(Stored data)
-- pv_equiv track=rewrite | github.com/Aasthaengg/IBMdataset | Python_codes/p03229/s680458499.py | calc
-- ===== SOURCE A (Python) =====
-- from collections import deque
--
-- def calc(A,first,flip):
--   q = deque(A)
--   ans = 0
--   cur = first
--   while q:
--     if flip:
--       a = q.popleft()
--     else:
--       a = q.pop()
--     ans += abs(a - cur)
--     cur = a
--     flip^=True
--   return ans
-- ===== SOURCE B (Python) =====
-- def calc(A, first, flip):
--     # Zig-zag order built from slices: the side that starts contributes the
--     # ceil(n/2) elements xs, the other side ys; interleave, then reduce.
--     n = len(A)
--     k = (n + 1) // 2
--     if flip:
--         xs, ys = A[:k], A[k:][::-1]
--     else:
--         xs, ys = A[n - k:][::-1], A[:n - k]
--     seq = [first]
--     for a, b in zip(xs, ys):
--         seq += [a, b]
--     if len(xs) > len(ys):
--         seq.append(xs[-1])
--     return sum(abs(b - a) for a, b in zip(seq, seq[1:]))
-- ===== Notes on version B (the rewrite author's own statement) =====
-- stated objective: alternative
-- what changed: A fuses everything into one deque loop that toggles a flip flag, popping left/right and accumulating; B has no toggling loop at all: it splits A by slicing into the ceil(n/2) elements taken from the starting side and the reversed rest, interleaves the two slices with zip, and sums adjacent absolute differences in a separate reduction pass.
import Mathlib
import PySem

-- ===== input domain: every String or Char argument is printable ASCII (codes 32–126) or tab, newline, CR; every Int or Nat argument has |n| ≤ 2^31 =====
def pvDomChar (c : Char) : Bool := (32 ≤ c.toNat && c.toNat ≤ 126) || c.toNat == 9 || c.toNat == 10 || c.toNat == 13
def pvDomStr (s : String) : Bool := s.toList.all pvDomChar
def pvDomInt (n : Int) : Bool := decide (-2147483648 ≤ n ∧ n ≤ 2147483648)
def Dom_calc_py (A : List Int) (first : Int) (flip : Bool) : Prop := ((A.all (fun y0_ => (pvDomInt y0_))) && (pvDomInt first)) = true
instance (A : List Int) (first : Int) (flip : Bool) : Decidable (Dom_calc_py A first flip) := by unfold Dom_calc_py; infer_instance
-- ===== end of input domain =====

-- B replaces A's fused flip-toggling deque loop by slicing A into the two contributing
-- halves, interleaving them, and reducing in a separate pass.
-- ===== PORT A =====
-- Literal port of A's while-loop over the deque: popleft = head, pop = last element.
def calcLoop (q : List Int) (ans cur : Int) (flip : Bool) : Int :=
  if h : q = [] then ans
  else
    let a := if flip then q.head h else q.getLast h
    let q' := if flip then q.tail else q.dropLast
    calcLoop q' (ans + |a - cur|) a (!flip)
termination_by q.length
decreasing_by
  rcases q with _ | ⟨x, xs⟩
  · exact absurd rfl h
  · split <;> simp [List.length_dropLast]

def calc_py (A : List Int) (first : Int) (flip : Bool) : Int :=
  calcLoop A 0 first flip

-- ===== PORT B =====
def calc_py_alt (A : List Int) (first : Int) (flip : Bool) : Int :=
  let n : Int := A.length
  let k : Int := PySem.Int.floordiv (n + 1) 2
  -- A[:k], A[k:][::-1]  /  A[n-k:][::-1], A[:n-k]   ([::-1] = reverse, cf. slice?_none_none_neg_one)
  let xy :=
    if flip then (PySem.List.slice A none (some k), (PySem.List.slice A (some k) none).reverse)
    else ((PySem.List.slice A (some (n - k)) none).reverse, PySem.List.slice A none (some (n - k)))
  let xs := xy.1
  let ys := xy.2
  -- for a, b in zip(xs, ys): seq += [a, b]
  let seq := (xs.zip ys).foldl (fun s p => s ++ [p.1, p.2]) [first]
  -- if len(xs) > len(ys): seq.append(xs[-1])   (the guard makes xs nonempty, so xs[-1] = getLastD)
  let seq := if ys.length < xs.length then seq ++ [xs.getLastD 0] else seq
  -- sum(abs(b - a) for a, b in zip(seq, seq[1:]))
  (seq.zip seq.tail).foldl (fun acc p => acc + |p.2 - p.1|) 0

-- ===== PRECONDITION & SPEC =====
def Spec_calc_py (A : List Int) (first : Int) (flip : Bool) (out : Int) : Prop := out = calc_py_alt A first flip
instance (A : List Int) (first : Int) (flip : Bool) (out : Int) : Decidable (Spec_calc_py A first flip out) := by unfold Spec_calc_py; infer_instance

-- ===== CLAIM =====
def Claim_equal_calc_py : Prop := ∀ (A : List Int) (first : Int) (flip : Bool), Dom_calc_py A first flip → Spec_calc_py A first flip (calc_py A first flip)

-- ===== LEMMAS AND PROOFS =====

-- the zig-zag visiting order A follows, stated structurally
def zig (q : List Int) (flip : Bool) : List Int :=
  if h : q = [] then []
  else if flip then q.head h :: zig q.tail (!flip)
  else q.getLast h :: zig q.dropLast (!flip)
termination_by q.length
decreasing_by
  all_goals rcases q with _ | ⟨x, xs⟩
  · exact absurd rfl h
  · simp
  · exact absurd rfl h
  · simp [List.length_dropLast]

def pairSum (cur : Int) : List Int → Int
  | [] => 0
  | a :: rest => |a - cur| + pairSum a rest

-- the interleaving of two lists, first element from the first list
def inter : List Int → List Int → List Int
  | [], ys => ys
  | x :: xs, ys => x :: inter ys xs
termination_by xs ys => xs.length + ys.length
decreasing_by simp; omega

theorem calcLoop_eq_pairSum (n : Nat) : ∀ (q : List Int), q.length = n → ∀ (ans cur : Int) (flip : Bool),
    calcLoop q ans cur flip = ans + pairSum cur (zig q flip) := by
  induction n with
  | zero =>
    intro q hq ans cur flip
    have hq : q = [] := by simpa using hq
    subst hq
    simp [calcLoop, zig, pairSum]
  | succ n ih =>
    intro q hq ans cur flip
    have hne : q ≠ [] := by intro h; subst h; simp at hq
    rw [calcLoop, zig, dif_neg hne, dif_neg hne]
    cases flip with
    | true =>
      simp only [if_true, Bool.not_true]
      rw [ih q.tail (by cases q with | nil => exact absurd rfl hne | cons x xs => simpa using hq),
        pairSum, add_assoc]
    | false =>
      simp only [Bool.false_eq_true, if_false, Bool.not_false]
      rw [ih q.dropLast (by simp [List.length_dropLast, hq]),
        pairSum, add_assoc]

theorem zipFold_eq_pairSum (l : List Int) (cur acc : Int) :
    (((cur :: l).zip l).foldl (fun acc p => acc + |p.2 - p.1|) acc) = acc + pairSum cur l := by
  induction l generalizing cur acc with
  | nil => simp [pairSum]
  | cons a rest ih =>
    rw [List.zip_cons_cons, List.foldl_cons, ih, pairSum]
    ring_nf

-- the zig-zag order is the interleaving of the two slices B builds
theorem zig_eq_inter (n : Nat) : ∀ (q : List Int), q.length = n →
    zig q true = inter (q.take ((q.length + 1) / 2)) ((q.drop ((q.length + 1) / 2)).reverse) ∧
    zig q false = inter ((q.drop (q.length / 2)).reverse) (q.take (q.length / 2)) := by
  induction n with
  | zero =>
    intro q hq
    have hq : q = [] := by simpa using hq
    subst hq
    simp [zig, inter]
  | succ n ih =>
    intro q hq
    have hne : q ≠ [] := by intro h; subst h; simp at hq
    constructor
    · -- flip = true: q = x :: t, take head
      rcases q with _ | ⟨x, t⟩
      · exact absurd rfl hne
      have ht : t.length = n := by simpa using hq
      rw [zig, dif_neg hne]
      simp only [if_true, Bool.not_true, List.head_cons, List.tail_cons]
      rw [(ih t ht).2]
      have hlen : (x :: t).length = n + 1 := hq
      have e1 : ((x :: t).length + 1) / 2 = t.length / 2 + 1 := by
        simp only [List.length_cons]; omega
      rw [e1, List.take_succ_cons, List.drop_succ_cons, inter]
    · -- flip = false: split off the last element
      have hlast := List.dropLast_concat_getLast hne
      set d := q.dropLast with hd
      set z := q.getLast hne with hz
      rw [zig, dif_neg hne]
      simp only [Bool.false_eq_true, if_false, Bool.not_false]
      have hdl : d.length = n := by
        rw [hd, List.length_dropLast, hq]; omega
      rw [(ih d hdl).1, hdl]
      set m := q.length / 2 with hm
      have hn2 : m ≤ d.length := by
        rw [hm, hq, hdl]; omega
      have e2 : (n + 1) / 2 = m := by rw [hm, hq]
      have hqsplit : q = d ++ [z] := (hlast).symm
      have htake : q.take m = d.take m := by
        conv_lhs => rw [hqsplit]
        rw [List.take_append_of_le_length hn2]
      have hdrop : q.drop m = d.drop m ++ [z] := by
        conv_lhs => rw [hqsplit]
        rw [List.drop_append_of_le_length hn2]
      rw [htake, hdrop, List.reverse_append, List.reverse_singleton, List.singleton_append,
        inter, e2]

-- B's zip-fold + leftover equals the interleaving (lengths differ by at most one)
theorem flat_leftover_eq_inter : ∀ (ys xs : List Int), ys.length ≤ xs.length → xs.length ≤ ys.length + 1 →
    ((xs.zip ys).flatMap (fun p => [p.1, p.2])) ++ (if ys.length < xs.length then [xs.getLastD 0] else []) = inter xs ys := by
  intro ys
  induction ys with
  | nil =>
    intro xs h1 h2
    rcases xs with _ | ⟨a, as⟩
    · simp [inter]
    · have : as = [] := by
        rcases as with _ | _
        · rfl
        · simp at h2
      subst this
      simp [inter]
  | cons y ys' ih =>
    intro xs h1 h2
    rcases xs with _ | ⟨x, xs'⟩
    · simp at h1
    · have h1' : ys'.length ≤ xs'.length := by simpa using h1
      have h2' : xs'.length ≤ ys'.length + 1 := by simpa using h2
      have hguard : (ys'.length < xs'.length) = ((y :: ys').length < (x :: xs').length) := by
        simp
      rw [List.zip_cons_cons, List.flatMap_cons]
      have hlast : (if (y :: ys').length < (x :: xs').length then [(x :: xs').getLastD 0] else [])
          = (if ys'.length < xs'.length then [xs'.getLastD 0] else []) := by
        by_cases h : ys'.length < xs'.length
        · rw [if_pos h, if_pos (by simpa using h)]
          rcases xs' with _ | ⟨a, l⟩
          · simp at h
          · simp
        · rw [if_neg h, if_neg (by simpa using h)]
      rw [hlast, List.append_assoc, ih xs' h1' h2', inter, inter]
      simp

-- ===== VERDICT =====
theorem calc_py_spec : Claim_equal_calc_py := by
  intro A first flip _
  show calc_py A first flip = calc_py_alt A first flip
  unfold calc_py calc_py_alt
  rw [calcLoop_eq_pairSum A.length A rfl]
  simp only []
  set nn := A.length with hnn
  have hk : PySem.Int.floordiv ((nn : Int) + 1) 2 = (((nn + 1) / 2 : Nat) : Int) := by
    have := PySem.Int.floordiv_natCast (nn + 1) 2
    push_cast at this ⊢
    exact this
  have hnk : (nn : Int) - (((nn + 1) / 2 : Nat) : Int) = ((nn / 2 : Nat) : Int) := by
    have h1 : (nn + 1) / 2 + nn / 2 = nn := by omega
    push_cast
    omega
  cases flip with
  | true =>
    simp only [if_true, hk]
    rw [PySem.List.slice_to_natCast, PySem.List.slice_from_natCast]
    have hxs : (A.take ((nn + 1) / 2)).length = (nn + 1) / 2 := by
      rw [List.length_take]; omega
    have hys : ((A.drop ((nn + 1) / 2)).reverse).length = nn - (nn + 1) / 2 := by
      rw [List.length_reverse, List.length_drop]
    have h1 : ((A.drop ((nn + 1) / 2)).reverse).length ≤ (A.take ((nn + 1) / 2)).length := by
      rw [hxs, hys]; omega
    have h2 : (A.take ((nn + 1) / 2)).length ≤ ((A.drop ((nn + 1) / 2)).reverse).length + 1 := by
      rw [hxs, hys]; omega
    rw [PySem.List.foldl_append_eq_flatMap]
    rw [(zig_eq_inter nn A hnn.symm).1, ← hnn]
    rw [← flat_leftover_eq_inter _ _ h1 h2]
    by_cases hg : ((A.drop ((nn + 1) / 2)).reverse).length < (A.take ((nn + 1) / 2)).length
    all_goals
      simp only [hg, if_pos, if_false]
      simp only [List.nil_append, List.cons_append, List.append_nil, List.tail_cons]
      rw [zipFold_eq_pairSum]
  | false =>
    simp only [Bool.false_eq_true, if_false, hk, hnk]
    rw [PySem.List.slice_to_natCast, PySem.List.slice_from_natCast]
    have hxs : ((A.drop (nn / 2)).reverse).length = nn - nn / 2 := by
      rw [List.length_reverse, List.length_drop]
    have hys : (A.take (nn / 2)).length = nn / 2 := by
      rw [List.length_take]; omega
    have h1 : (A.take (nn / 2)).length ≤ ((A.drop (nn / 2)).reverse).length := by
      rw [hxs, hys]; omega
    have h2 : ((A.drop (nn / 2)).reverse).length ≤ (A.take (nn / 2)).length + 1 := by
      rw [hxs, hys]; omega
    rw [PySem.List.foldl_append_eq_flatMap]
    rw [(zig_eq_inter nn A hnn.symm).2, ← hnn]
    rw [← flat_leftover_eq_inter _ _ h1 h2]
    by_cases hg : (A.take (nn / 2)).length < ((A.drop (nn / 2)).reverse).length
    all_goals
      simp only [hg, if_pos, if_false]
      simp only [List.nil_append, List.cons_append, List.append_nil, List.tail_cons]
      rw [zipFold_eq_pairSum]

...

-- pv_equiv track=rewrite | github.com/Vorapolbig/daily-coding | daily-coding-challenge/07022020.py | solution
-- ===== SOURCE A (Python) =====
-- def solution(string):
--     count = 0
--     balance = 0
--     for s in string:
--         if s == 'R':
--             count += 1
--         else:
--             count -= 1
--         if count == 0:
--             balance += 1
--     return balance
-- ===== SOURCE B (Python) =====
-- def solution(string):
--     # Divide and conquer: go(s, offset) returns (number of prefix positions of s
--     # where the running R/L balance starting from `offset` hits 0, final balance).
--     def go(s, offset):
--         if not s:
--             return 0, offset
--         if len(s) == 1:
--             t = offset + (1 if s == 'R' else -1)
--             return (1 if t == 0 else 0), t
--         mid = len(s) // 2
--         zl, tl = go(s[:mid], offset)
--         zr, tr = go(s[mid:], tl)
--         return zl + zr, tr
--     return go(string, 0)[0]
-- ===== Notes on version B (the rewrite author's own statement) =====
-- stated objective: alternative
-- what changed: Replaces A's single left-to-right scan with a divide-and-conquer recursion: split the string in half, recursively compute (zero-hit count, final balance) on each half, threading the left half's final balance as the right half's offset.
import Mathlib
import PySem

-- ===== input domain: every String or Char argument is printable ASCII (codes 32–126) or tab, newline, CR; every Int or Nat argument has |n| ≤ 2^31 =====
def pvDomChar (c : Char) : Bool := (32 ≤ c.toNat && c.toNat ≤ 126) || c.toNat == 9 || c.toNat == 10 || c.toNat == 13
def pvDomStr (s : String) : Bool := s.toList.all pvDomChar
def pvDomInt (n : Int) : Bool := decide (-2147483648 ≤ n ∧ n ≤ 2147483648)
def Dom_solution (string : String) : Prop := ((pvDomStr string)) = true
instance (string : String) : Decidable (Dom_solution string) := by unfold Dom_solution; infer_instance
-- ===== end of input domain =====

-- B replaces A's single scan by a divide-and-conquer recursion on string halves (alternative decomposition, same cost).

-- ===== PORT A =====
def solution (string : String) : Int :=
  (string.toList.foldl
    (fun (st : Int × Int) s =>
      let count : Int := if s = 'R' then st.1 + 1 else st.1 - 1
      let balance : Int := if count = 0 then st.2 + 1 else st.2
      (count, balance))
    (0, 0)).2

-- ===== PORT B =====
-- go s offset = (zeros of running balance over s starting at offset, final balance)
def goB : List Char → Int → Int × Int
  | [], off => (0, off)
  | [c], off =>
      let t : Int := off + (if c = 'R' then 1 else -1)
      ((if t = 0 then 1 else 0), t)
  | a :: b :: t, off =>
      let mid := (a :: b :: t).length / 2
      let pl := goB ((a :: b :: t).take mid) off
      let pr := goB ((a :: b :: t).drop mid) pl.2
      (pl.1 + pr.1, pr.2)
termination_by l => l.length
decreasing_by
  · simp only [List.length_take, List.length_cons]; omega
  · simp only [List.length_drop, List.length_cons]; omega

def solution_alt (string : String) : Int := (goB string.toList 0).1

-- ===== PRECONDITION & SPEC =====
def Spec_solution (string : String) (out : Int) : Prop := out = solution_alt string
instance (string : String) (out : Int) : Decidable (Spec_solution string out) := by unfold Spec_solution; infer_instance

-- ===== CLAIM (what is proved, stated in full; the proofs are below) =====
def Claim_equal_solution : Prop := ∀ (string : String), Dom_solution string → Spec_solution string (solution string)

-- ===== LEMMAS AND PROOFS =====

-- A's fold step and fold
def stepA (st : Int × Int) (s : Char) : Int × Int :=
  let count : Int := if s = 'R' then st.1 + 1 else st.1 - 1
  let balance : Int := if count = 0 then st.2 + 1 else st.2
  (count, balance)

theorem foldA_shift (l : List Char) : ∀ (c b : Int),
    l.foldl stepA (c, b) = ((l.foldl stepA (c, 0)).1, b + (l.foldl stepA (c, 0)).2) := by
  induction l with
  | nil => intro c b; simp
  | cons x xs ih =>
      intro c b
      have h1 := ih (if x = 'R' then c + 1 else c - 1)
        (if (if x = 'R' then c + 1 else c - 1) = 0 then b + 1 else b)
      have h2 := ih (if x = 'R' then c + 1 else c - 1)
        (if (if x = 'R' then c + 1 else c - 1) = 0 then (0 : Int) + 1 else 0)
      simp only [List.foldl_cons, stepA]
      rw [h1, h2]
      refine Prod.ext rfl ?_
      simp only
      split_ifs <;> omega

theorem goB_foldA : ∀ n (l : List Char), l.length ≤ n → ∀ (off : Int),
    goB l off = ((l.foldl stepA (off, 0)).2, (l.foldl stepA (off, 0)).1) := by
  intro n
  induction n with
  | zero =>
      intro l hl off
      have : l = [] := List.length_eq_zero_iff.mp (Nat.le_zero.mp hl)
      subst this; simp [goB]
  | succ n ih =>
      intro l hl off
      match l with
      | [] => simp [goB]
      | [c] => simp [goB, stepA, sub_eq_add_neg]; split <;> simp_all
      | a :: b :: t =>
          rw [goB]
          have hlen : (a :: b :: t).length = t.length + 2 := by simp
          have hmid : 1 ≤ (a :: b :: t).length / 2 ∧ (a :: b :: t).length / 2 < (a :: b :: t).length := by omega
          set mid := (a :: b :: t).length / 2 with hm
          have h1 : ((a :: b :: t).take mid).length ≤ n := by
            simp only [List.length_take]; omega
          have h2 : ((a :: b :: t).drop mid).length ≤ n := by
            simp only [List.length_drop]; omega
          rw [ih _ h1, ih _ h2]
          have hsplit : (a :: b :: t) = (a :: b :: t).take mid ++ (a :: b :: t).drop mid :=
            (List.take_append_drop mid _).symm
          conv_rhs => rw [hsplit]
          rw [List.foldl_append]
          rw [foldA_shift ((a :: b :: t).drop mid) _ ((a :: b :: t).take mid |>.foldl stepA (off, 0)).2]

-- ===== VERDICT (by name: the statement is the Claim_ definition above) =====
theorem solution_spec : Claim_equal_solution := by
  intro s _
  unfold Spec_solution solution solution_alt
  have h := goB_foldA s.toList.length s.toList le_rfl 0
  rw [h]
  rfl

_Problem:_
For the data above, give the number of lines in which the word "elements" appears, and nothing more.

_Solution for this task:_
2